[WHAT YOU SHOULD DO]
Whenever a line below holds the word "whole", copy that line.

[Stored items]
__________________________________________________

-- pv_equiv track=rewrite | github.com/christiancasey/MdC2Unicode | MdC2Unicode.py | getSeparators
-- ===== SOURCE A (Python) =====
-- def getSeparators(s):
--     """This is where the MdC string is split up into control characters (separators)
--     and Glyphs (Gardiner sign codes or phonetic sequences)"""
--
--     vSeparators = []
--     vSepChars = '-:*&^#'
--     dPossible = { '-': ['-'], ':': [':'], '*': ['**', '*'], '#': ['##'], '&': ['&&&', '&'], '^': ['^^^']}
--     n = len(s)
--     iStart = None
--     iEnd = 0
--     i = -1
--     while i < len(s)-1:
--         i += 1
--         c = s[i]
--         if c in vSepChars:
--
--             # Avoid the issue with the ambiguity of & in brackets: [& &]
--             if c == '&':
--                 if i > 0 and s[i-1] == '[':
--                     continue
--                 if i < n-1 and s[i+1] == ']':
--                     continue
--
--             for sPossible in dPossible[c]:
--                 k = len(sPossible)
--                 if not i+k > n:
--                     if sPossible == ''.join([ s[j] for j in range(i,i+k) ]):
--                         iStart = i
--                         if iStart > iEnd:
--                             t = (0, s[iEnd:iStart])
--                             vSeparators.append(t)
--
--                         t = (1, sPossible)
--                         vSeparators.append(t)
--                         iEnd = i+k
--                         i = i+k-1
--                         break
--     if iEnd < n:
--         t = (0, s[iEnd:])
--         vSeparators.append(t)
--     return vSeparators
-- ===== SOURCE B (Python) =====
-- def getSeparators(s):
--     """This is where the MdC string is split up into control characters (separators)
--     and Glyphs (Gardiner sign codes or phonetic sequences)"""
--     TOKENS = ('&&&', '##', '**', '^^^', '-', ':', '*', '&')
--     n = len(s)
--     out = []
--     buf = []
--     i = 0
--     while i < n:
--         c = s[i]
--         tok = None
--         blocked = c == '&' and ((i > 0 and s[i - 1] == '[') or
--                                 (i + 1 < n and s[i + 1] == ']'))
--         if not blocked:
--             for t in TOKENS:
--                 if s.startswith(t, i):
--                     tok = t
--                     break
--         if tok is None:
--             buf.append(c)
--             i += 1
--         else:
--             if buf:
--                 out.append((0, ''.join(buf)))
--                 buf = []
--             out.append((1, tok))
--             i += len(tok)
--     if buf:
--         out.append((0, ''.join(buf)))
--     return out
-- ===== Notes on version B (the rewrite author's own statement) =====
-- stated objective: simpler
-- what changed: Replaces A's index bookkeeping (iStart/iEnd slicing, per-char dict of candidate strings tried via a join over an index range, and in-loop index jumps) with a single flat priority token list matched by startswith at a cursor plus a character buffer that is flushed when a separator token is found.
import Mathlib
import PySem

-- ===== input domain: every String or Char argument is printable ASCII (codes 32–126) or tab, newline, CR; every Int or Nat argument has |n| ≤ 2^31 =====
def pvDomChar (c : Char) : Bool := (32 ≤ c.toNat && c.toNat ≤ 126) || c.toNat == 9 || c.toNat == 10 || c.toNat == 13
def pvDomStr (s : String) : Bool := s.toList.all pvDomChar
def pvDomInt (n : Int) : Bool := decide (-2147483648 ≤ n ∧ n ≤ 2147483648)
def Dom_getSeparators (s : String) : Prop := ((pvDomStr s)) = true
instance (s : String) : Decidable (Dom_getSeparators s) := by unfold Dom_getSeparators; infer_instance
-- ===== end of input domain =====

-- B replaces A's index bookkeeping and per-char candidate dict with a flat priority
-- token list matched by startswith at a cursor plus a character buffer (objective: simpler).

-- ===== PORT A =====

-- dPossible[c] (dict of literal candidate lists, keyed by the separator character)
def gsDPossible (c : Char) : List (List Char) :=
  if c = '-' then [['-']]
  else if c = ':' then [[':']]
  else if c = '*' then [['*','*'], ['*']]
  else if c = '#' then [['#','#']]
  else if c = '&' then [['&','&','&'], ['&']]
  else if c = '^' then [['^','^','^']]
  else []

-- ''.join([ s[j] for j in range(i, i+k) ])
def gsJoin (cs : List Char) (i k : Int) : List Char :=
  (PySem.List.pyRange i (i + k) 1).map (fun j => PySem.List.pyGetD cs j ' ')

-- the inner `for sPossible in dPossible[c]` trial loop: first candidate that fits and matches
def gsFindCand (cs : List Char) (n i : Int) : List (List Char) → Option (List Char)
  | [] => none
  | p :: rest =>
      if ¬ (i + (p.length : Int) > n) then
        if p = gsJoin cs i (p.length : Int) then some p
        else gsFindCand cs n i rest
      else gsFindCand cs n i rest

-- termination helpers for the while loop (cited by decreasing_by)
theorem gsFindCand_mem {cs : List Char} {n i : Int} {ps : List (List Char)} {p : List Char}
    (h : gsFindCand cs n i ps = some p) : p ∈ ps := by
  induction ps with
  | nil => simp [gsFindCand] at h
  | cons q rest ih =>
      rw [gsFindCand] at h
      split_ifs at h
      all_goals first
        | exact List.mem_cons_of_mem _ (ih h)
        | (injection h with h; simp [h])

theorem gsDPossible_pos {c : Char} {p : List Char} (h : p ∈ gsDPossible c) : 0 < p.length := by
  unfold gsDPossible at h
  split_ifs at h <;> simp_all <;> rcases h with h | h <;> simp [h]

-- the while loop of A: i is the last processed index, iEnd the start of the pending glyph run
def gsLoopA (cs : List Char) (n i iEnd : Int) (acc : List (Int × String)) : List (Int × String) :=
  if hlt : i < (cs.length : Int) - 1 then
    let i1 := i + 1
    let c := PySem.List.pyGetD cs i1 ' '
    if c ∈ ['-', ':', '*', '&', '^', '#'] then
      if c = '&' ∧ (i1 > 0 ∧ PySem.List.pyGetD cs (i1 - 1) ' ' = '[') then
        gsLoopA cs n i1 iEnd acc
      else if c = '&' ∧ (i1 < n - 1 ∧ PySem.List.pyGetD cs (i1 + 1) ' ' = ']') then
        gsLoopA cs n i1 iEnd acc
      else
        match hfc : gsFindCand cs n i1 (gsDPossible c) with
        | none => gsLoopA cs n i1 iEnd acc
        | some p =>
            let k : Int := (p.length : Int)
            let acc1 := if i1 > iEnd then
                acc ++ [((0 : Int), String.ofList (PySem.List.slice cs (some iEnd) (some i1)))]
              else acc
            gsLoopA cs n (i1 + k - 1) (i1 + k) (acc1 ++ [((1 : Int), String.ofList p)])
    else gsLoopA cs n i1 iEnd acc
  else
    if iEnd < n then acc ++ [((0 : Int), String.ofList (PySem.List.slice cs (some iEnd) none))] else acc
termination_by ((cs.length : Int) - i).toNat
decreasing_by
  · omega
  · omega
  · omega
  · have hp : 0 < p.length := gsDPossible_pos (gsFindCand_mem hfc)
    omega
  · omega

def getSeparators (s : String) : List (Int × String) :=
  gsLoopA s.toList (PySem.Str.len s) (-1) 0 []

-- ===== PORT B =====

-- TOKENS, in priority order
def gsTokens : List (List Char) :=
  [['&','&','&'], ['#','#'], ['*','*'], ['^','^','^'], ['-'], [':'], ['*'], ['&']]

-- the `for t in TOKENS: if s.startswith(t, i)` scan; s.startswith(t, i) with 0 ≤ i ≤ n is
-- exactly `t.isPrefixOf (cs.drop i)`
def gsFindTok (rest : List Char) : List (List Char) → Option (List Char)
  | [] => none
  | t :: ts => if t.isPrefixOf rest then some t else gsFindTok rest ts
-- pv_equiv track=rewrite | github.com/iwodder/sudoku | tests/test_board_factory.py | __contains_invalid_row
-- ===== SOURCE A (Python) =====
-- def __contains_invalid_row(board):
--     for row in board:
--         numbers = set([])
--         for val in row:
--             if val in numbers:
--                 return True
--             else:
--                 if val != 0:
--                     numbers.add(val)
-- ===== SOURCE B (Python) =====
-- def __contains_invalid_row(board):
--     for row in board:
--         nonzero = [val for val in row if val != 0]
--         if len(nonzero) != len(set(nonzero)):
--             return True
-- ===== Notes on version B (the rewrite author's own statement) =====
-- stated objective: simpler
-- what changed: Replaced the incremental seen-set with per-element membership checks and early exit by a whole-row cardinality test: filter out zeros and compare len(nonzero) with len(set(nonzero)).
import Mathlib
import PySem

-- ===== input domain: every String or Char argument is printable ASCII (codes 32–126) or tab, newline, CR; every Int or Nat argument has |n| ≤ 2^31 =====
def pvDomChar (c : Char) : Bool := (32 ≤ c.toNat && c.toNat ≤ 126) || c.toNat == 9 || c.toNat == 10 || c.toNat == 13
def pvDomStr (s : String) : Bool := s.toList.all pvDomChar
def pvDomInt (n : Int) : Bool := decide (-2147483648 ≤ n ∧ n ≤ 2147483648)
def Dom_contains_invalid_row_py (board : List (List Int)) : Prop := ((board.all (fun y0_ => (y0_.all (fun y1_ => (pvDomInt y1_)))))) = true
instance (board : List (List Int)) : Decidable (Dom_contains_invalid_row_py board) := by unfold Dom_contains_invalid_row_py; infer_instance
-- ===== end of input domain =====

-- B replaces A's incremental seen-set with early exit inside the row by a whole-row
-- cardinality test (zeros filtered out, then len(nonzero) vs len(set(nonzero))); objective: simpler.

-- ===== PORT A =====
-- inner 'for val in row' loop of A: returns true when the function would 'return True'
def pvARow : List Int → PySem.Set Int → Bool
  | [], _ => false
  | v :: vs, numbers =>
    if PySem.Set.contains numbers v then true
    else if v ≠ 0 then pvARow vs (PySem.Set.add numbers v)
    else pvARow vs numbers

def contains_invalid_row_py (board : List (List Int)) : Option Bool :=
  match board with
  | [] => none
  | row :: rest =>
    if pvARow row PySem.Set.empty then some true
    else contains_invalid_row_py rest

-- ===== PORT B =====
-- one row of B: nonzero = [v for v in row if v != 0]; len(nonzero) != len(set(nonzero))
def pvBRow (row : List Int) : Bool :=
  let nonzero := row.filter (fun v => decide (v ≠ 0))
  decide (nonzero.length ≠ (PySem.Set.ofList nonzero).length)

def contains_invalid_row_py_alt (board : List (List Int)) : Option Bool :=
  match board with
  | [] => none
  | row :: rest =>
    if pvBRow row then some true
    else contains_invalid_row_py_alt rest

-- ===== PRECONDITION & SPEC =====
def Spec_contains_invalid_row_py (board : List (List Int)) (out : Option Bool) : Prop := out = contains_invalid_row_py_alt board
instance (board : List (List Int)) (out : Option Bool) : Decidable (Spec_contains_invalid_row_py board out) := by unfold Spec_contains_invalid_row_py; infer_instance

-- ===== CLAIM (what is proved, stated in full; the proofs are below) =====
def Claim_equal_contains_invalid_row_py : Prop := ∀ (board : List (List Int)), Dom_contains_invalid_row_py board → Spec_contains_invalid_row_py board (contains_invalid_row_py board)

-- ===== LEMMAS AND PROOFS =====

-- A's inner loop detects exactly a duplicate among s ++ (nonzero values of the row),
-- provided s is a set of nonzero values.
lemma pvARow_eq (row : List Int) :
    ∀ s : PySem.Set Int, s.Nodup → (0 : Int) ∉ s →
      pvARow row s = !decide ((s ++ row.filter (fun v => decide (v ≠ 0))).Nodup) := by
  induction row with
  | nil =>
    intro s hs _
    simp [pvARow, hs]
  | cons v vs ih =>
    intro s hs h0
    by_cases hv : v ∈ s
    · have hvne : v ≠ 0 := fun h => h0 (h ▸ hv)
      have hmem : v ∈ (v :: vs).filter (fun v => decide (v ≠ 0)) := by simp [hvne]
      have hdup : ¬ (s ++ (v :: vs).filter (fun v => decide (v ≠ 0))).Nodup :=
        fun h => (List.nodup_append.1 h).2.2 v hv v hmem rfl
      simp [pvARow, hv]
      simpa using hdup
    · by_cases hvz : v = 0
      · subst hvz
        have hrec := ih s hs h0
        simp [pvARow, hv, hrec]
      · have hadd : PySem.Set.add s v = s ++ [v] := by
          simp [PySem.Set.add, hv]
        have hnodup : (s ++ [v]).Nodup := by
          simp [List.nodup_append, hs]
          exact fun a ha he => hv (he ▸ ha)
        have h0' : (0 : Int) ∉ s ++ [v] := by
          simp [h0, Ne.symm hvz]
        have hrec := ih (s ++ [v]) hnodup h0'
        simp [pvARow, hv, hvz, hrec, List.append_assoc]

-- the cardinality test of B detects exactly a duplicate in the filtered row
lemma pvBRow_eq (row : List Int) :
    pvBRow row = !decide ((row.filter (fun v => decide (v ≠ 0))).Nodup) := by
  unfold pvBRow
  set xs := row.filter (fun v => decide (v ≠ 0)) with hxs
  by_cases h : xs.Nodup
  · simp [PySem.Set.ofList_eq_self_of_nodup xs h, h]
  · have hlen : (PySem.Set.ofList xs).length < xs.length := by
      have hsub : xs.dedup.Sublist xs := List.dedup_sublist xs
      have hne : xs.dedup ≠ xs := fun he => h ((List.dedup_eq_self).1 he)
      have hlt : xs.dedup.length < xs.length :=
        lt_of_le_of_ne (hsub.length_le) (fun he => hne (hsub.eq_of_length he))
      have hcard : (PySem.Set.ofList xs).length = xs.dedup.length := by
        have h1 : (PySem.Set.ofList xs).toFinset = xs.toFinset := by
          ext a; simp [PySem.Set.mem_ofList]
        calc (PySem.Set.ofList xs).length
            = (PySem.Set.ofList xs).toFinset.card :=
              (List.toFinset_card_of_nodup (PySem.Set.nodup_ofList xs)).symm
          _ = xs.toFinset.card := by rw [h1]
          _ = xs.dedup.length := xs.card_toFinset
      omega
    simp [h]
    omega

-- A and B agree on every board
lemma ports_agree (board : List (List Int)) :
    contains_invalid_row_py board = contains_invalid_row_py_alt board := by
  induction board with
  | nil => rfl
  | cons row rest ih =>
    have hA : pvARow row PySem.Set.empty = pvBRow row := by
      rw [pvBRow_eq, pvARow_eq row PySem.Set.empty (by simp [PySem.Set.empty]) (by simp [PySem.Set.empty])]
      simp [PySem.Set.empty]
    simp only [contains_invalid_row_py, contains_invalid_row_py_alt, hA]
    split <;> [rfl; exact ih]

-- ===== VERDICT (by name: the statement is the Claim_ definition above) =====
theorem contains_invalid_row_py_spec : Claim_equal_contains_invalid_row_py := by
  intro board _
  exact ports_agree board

__________________________________________________

[ANSWER BOX]
-- what changed: Replaced the incremental seen-set with per-element membership checks and early exit by a whole-row cardinality test: filter out zeros and compare len(nonzero) with len(set(nonzero)).
-- B replaces A's incremental seen-set with early exit inside the row by a whole-row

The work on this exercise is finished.